**STORED DATA:**
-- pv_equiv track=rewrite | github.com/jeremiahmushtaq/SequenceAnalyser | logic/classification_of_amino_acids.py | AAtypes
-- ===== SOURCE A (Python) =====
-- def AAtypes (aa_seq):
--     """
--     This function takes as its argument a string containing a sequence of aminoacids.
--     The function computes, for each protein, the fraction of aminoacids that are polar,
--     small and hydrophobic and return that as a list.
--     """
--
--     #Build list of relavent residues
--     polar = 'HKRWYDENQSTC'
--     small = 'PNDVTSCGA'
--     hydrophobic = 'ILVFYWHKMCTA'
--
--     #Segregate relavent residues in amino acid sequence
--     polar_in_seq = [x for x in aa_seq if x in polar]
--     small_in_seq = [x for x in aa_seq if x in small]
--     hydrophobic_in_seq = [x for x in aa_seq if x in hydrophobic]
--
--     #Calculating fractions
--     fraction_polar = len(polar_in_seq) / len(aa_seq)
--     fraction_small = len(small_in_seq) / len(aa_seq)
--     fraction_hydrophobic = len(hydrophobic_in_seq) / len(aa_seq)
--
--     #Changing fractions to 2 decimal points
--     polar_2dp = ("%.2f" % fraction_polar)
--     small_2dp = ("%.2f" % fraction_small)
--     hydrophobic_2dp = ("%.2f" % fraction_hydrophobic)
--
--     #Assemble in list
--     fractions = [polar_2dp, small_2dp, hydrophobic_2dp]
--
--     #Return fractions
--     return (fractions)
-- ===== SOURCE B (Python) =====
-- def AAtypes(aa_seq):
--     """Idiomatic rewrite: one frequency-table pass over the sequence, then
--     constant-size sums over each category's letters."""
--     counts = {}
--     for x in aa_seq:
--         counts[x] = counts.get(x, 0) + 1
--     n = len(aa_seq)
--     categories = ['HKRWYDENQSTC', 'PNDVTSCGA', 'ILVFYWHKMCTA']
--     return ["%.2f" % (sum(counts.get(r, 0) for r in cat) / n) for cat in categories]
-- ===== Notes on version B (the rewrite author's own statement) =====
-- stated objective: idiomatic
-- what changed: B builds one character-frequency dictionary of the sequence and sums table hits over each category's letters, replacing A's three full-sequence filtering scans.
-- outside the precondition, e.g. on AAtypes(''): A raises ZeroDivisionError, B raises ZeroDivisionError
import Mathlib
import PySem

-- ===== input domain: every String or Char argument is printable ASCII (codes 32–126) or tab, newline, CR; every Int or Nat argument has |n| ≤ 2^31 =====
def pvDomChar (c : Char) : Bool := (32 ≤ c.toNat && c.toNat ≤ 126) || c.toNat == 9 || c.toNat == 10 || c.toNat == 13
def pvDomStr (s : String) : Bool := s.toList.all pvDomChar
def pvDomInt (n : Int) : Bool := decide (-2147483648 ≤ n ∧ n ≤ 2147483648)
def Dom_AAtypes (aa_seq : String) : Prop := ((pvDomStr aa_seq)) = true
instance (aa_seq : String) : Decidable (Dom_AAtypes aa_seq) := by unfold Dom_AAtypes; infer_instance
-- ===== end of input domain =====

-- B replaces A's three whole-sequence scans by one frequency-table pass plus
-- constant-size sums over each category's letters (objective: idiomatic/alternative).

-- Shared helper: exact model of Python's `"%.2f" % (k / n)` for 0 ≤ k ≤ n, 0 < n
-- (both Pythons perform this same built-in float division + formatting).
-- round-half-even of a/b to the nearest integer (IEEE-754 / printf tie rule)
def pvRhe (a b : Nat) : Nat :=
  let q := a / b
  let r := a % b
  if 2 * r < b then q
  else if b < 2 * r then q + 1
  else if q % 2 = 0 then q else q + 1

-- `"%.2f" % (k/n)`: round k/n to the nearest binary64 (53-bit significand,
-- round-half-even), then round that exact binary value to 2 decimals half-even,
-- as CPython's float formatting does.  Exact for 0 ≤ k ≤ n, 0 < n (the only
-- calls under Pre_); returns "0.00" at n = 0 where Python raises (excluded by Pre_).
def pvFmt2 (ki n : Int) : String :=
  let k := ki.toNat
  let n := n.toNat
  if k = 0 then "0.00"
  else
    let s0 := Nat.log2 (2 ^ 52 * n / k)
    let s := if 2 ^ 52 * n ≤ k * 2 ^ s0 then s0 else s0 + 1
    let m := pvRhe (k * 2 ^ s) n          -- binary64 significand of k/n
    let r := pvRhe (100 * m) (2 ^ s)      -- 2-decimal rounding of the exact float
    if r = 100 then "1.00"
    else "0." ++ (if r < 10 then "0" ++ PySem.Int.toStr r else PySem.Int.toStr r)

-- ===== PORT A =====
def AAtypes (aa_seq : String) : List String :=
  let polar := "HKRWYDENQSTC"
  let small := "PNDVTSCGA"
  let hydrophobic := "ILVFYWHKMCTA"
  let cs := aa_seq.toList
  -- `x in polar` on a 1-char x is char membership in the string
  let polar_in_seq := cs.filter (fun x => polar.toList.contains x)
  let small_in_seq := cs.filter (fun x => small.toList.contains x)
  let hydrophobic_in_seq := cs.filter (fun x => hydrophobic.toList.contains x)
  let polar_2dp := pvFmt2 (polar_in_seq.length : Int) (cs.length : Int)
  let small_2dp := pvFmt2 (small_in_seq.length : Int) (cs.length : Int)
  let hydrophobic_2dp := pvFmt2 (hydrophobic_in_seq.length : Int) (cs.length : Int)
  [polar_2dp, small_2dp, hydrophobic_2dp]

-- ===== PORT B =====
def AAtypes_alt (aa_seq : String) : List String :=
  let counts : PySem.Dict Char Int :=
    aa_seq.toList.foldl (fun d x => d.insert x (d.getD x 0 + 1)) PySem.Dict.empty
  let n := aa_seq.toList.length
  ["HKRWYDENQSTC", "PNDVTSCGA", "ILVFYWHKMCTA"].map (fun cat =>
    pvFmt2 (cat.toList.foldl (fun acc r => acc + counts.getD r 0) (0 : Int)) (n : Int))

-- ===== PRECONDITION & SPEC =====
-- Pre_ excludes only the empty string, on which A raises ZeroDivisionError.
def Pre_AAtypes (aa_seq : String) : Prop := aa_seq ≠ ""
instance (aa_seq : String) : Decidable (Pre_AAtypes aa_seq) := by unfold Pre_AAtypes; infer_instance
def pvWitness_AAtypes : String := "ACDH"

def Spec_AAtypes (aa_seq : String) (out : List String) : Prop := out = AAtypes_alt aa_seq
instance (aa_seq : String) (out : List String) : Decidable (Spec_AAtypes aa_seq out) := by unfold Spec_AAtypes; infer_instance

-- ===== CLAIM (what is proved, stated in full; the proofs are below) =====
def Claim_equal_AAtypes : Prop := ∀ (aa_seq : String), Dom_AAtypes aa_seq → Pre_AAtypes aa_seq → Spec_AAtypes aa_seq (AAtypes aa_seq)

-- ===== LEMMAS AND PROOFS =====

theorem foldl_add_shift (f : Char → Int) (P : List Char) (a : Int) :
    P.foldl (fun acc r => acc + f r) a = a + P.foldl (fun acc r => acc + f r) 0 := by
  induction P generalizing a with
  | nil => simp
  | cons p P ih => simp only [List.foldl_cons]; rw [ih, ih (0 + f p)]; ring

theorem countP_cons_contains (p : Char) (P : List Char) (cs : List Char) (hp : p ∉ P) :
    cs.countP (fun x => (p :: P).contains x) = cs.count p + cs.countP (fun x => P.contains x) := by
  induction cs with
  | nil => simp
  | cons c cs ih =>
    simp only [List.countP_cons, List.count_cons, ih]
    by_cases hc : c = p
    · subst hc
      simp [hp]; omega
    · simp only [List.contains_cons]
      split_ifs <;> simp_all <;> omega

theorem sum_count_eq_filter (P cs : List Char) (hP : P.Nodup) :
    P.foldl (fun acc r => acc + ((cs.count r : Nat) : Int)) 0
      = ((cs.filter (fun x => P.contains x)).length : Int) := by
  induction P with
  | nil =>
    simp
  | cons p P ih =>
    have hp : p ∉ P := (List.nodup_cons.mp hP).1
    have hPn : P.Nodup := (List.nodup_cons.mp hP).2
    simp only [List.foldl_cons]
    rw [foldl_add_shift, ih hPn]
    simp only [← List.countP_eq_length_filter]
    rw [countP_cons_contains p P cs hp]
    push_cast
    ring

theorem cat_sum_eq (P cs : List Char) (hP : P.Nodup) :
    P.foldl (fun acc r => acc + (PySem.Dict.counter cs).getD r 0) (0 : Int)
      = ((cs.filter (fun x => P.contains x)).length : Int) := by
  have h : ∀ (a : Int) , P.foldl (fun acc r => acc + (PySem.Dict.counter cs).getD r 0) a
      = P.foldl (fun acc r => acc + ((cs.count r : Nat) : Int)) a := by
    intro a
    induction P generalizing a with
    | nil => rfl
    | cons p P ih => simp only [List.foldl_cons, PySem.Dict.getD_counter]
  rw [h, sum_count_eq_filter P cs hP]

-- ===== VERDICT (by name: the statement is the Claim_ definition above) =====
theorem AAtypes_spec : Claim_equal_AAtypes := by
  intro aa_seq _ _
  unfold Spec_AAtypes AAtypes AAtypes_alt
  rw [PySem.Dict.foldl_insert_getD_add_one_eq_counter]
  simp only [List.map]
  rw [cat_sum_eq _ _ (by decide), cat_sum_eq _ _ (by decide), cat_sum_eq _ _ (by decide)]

**WHAT YOU ARE ASKED TO DO:** In the listing above, find the line containing "def pvDomInt (n" and the line containing "-- ===== end of", then repeat those two lines and everything between them exactly.

**THE ANSWER:**
def pvDomInt (n : Int) : Bool := decide (-2147483648 ≤ n ∧ n ≤ 2147483648)
def Dom_AAtypes (aa_seq : String) : Prop := ((pvDomStr aa_seq)) = true
instance (aa_seq : String) : Decidable (Dom_AAtypes aa_seq) := by unfold Dom_AAtypes; infer_instance
-- ===== end of input domain =====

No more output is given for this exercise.